■ The data
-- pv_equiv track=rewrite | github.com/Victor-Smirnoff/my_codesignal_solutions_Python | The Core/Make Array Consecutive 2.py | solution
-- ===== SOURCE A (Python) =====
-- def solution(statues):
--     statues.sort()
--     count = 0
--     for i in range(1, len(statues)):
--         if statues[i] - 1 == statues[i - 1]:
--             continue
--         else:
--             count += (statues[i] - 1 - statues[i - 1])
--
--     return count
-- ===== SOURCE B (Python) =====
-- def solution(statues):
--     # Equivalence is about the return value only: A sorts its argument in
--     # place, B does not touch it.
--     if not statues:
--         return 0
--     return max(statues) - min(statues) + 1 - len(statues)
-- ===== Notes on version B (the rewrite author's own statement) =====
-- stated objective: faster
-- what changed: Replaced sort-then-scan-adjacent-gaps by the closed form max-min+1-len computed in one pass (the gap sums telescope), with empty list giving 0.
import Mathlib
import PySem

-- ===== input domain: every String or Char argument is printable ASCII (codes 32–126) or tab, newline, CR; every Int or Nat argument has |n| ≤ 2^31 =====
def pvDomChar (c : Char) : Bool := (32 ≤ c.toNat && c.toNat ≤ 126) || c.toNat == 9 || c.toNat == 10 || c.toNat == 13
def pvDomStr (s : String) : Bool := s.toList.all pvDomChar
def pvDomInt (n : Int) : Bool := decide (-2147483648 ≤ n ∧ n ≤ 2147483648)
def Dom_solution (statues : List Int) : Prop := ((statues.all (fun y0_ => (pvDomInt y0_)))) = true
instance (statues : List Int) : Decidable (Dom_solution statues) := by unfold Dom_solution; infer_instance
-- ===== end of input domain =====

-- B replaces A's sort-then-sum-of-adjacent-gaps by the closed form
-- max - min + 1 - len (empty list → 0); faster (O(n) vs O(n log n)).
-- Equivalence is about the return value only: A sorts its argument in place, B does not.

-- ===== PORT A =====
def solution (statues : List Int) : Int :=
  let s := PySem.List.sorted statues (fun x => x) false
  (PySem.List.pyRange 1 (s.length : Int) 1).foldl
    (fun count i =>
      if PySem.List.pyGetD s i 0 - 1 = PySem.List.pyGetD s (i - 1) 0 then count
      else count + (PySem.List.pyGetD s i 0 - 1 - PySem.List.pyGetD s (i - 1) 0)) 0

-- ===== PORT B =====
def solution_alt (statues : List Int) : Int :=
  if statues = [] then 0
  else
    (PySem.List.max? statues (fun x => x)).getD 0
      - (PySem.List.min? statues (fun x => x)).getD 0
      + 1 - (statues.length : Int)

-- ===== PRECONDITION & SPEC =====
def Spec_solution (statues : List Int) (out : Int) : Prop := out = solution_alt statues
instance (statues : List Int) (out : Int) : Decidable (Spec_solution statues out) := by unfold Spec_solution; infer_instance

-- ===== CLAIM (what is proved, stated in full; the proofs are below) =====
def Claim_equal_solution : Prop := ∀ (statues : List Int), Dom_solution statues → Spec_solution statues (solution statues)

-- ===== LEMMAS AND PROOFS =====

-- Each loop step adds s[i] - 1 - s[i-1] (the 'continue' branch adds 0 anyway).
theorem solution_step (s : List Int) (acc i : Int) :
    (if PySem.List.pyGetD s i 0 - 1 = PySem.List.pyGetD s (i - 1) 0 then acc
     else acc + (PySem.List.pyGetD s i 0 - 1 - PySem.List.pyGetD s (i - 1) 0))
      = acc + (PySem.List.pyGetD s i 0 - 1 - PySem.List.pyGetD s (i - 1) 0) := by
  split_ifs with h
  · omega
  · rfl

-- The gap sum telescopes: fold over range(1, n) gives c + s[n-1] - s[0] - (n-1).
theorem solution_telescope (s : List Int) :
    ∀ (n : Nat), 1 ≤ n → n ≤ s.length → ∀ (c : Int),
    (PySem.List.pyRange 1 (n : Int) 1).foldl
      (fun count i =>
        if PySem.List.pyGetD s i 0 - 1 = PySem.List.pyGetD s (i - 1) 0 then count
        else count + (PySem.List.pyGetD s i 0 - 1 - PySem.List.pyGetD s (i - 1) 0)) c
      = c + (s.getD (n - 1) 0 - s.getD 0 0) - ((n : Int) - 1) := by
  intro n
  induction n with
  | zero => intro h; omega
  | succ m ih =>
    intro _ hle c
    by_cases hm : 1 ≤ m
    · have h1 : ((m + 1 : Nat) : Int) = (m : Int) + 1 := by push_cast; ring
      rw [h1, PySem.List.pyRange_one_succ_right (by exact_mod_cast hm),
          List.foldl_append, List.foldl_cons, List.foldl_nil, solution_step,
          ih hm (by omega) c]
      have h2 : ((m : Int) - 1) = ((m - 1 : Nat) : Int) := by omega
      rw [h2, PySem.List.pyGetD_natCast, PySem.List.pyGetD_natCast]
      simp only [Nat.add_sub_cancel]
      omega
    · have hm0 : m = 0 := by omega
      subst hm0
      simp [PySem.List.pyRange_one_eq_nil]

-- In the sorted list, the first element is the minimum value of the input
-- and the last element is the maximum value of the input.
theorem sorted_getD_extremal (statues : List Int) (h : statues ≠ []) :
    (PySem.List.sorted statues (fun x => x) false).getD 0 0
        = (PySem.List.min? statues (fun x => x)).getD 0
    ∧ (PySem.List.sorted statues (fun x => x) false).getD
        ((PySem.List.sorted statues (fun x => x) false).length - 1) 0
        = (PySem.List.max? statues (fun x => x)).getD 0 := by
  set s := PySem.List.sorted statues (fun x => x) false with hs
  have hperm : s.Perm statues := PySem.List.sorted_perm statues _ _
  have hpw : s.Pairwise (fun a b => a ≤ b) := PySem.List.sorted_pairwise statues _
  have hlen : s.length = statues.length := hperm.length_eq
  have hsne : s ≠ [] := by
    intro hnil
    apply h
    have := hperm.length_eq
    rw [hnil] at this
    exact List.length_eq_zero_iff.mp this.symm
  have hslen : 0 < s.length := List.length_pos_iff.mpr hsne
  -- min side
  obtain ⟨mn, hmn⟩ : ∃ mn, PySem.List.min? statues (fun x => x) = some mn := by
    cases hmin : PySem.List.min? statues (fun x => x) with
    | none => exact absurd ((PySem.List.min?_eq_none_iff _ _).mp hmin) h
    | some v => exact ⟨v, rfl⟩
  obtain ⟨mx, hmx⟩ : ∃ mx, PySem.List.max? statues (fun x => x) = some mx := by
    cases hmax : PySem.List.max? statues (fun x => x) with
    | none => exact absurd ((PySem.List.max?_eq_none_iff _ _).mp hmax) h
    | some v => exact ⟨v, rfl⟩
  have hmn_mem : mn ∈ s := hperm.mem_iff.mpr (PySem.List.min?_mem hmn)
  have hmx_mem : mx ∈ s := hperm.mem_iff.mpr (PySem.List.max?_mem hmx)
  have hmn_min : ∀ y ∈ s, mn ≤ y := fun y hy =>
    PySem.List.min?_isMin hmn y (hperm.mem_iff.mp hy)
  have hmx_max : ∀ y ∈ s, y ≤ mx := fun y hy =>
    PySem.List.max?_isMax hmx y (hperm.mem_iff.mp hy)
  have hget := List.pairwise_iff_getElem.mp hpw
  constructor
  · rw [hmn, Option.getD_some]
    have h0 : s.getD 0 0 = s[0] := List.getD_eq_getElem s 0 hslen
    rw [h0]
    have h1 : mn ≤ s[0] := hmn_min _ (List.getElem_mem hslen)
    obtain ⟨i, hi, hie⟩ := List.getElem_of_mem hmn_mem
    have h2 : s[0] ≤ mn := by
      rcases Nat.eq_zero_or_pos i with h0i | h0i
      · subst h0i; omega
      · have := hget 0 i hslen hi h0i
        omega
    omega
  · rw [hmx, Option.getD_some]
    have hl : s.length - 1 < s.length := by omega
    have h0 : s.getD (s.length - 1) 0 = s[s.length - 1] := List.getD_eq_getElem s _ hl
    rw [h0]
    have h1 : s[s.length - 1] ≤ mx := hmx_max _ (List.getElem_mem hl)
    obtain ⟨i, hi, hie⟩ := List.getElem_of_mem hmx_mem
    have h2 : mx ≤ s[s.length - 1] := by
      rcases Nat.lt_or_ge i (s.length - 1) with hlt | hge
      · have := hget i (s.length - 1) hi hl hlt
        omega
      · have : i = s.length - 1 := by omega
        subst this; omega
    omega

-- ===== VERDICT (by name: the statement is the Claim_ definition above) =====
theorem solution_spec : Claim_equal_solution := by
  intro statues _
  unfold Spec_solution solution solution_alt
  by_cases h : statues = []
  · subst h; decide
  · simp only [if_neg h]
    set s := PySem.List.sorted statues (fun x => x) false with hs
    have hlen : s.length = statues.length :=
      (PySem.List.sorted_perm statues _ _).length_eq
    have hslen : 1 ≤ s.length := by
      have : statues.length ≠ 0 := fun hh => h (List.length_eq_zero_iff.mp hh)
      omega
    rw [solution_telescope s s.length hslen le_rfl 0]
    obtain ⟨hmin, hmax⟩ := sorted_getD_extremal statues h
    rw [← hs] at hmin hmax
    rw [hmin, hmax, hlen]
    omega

■ What you have to do
Here the output must be the lines above from the line with "have := hperm.length_eq" to the line with "rcases Nat.eq_zero_or_pos i", both included, duplicated word for word and nothing else.

■ Solution for this problem
    have := hperm.length_eq
    rw [hnil] at this
    exact List.length_eq_zero_iff.mp this.symm
  have hslen : 0 < s.length := List.length_pos_iff.mpr hsne
  -- min side
  obtain ⟨mn, hmn⟩ : ∃ mn, PySem.List.min? statues (fun x => x) = some mn := by
    cases hmin : PySem.List.min? statues (fun x => x) with
    | none => exact absurd ((PySem.List.min?_eq_none_iff _ _).mp hmin) h
    | some v => exact ⟨v, rfl⟩
  obtain ⟨mx, hmx⟩ : ∃ mx, PySem.List.max? statues (fun x => x) = some mx := by
    cases hmax : PySem.List.max? statues (fun x => x) with
    | none => exact absurd ((PySem.List.max?_eq_none_iff _ _).mp hmax) h
    | some v => exact ⟨v, rfl⟩
  have hmn_mem : mn ∈ s := hperm.mem_iff.mpr (PySem.List.min?_mem hmn)
  have hmx_mem : mx ∈ s := hperm.mem_iff.mpr (PySem.List.max?_mem hmx)
  have hmn_min : ∀ y ∈ s, mn ≤ y := fun y hy =>
    PySem.List.min?_isMin hmn y (hperm.mem_iff.mp hy)
  have hmx_max : ∀ y ∈ s, y ≤ mx := fun y hy =>
    PySem.List.max?_isMax hmx y (hperm.mem_iff.mp hy)
  have hget := List.pairwise_iff_getElem.mp hpw
  constructor
  · rw [hmn, Option.getD_some]
    have h0 : s.getD 0 0 = s[0] := List.getD_eq_getElem s 0 hslen
    rw [h0]
    have h1 : mn ≤ s[0] := hmn_min _ (List.getElem_mem hslen)
    obtain ⟨i, hi, hie⟩ := List.getElem_of_mem hmn_mem
    have h2 : s[0] ≤ mn := by
      rcases Nat.eq_zero_or_pos i with h0i | h0i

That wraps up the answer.